Thursday, February 3, 2011

Availability in Globally Distributed Storage Systems

Link to the paper:
http://www.usenix.org/events/osdi10/tech/full_papers/Ford.pdf

Presenter: Deepak Agrawal
Reviewers: Saurabh Baisane and Saakshi Verma

6 comments:

  1. In section 2.1, the author states "15 minutes is long enough to exclude the majority of benign transient events while not too long to exclude
    significant cluster-wide phenomena". What significant cluster-wide phenomena is not being excluded? what are the benign transient events being excluded?

    ReplyDelete
  2. In section 2.2, the authors state "For replication, R = n refers to n identical chunks in a stripe, so the data may be recovered from any one chunk" Does this imply all chunks in a stripe are identical?

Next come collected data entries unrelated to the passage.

-- pv_equiv track=rewrite | github.com/ericpan64/zhongwen-extension | data_services/loadcedict.py | convert_digits_to_pinyin
-- ===== SOURCE A (Python) =====
-- def convert_digits_to_pinyin(s):
--     repl_dict = {
--         '0': 'líng',
--         '1': 'yī',
--         '2': 'èr',
--         '3': 'sān',
--         '4': 'sì',
--         '5': 'wǔ',
--         '6': 'liù',
--         '7': 'qī',
--         '8': 'bā',
--         '9': 'jiǔ',
--         '%': 'pā',
--     }
--     for k, v in repl_dict.items():
--         s = s.replace(k, v)
--     return s
-- ===== SOURCE B (Python) =====
-- def convert_digits_to_pinyin(s):
--     def pinyin(c):
--         if c == '0': return 'líng'
--         if c == '1': return 'yī'
--         if c == '2': return 'èr'
--         if c == '3': return 'sān'
--         if c == '4': return 'sì'
--         if c == '5': return 'wǔ'
--         if c == '6': return 'liù'
--         if c == '7': return 'qī'
--         if c == '8': return 'bā'
--         if c == '9': return 'jiǔ'
--         if c == '%': return 'pā'
--         return c
--     return ''.join(map(pinyin, s))
-- ===== Notes on version B (the rewrite author's own statement) =====
-- stated objective: simpler
-- what changed: B drops the dict and the eleven whole-string replace() scans entirely: a per-character if-chain function is mapped once over s and joined, so the string is traversed a single time character-wise; equal because no replacement value contains any key.
import Mathlib
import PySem

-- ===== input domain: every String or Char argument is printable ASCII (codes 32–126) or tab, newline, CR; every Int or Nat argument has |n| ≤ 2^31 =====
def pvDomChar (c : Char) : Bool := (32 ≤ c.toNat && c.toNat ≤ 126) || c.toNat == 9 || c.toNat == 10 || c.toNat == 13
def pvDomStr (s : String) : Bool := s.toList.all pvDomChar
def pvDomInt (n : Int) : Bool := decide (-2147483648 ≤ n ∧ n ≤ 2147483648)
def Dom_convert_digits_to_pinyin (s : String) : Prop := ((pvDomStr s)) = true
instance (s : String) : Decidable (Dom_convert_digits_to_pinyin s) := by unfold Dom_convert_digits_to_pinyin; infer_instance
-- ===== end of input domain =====

-- B drops the dict and the eleven whole-string replace scans: a per-character if-chain
-- function is mapped once over s and joined (equal since no replacement value contains a key).

-- ===== PORT A =====
-- A's repl_dict (insertion order)
def pvAReplDict : PySem.Dict String String :=
  PySem.Dict.ofList [("0", "líng"), ("1", "yī"), ("2", "èr"), ("3", "sān"), ("4", "sì"),
    ("5", "wǔ"), ("6", "liù"), ("7", "qī"), ("8", "bā"), ("9", "jiǔ"), ("%", "pā")]

-- for k, v in repl_dict.items(): s = s.replace(k, v); return s
def convert_digits_to_pinyin (s : String) : String :=
  pvAReplDict.items.foldl (fun s kv => PySem.Str.replace s kv.1 kv.2) s

-- ===== PORT B =====
-- def pinyin(c): the if-chain, returning c itself when no branch fires
def pvPinyin (c : Char) : String :=
  if c = '0' then "líng" else
  if c = '1' then "yī" else
  if c = '2' then "èr" else
  if c = '3' then "sān" else
  if c = '4' then "sì" else
  if c = '5' then "wǔ" else
  if c = '6' then "liù" else
  if c = '7' then "qī" else
  if c = '8' then "bā" else
  if c = '9' then "jiǔ" else
  if c = '%' then "pā" else
  String.singleton c

-- return ''.join(map(pinyin, s))
def convert_digits_to_pinyin_alt (s : String) : String :=
  PySem.Str.join "" (s.toList.map pvPinyin)

-- ===== PRECONDITION & SPEC =====
def Spec_convert_digits_to_pinyin (s : String) (out : String) : Prop := out = convert_digits_to_pinyin_alt s
instance (s : String) (out : String) : Decidable (Spec_convert_digits_to_pinyin s out) := by unfold Spec_convert_digits_to_pinyin; infer_instance

-- ===== CLAIM (what is proved, stated in full; the proofs are below) =====
def Claim_equal_convert_digits_to_pinyin : Prop := ∀ (s : String), Dom_convert_digits_to_pinyin s → Spec_convert_digits_to_pinyin s (convert_digits_to_pinyin s)

-- ===== LEMMAS AND PROOFS =====

-- replacing a single-character needle is a character-wise flatMap
theorem replace_go_single (k : Char) (v : List Char) :
    ∀ (l acc : List Char) (fuel : Nat), l.length ≤ fuel →
      PySem.Chars.replace.go [k] v fuel l acc
        = acc.reverse ++ l.flatMap (fun c => if c = k then v else [c]) := by
  intro l
  induction l with
  | nil =>
      intro acc fuel _
      cases fuel <;> simp [PySem.Chars.replace.go]
  | cons c t ih =>
      intro acc fuel hle
      cases fuel with
      | zero => simp at hle
      | succ n =>
          simp only [PySem.Chars.replace.go]
          by_cases hc : c = k
          · subst hc
            rw [if_pos (by simp [List.isPrefixOf])]
            simp only [List.length_cons, List.length_nil, Nat.zero_add, List.drop_succ_cons,
              List.drop_zero]
            rw [ih _ n (by simpa using hle)]
            simp
          · rw [if_neg (by simp [List.isPrefixOf]; exact fun h => hc h.symm)]
            rw [ih _ n (by simpa using hle)]
            simp [hc]

theorem replace_single (k : Char) (v l : List Char) :
    PySem.Chars.replace l [k] v = l.flatMap (fun c => if c = k then v else [c]) := by
  simpa [PySem.Chars.replace] using replace_go_single k v l [] l.length le_rfl

theorem itemsA : pvAReplDict.items = [("0", "líng"), ("1", "yī"), ("2", "èr"), ("3", "sān"),
    ("4", "sì"), ("5", "wǔ"), ("6", "liù"), ("7", "qī"), ("8", "bā"), ("9", "jiǔ"), ("%", "pā")] := by
  decide

theorem flatten_intersperse_nil {α : Type} (l : List (List α)) :
    (List.intersperse ([] : List α) l).flatten = l.flatten := by
  induction l with
  | nil => rfl
  | cons a t ih =>
      cases t with
      | nil => rfl
      | cons b u => simpa [List.intersperse] using ih

theorem alt_toList (s : String) :
    (convert_digits_to_pinyin_alt s).toList = s.toList.flatMap (fun c => (pvPinyin c).toList) := by
  simp only [convert_digits_to_pinyin_alt, PySem.Str.toList_join, PySem.Chars.join,
    List.intercalate, List.map_map, List.flatMap, show ("" : String).toList = [] from rfl]
  rw [flatten_intersperse_nil]
  rfl

-- A's eleven successive replaces, fused into one character-wise flatMap
set_option maxHeartbeats 2000000 in
theorem a_core (l : List Char) :
    (pvAReplDict.items.foldl (fun s kv => PySem.Chars.replace s kv.1.toList kv.2.toList) l)
      = l.flatMap (fun c => (pvPinyin c).toList) := by
  induction l with
  | nil => decide
  | cons c t ih =>
      simp only [itemsA, List.foldl,
        show ("0" : String).toList = ['0'] from rfl, show ("1" : String).toList = ['1'] from rfl,
        show ("2" : String).toList = ['2'] from rfl, show ("3" : String).toList = ['3'] from rfl,
        show ("4" : String).toList = ['4'] from rfl, show ("5" : String).toList = ['5'] from rfl,
        show ("6" : String).toList = ['6'] from rfl, show ("7" : String).toList = ['7'] from rfl,
        show ("8" : String).toList = ['8'] from rfl, show ("9" : String).toList = ['9'] from rfl,
        show ("%" : String).toList = ['%'] from rfl, replace_single] at ih ⊢
      simp only [List.flatMap_cons, List.flatMap_append] at ih ⊢
      rw [ih]
      refine (List.append_left_inj _).mpr ?_
      by_cases h0 : c = '0'; · subst h0; decide
      by_cases h1 : c = '1'; · subst h1; decide
      by_cases h2 : c = '2'; · subst h2; decide
      by_cases h3 : c = '3'; · subst h3; decide
      by_cases h4 : c = '4'; · subst h4; decide
      by_cases h5 : c = '5'; · subst h5; decide
      by_cases h6 : c = '6'; · subst h6; decide
      by_cases h7 : c = '7'; · subst h7; decide
      by_cases h8 : c = '8'; · subst h8; decide
      by_cases h9 : c = '9'; · subst h9; decide
      by_cases hp : c = '%'; · subst hp; decide
      simp [pvPinyin, h0, h1, h2, h3, h4, h5, h6, h7, h8, h9, hp, String.singleton]

theorem foldl_replace_toList (l : List (String × String)) (s : String) :
    (l.foldl (fun s kv => PySem.Str.replace s kv.1 kv.2) s).toList
      = l.foldl (fun s kv => PySem.Chars.replace s kv.1.toList kv.2.toList) s.toList := by
  induction l generalizing s with
  | nil => rfl
  | cons kv t ih => simp [List.foldl, ih, PySem.Str.toList_replace]

-- ===== VERDICT (by name: the statement is the Claim_ definition above) =====
theorem convert_digits_to_pinyin_spec : Claim_equal_convert_digits_to_pinyin := by
  intro s _
  show convert_digits_to_pinyin s = convert_digits_to_pinyin_alt s
  apply String.ext_iff.mpr
  rw [alt_toList, ← a_core]
  exact foldl_replace_toList _ s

Or does ths imply that all non identical chunks (within a stripe) are replicated so that subsets of non identical chunks may reconstruct the origanl data?

    ReplyDelete
  3. In section 3.1 the authors states "For the purposes of figure 2 we do not exclude events that last less than 15 minutes, but we still end the unavailability period when the system reconstructs all the data previously stored on that node" Does this imply that the duration of all node unavailability events last less than a day? Is there a standard node unavailable duration? If this duration is exceeded does this mean the node has to be replaced? How does this affect performance?

    ReplyDelete
  4. For recovery, does the concept of RAID levels fit in here. And which of the RAID levels are used in distributed systems ?

    ReplyDelete
  5. The paper seems to make, inadvertently, a case for supporting distributed replication compared to RAID. Would you agree?

    ReplyDelete
  6. @Lavone_R It is not a full answer but might help, In the presentation of the paper they say that some failures may last longer and in this situation they dominate the transient ones, but ones that dominate the event counts are infrequent. In the paper, it is said that the short unavailability events are most frequent, they tend to have a minor impact on cluster-level availability and data loss thanks to the distributed storage systems adding
    enough redundancy to allow data to be served from other sources. So they just focus on the longer unavailability time intervals, however is it possible that in the case of a big number of node failures that are small in time may show the same effect as infrequent long time failures?

    ReplyDelete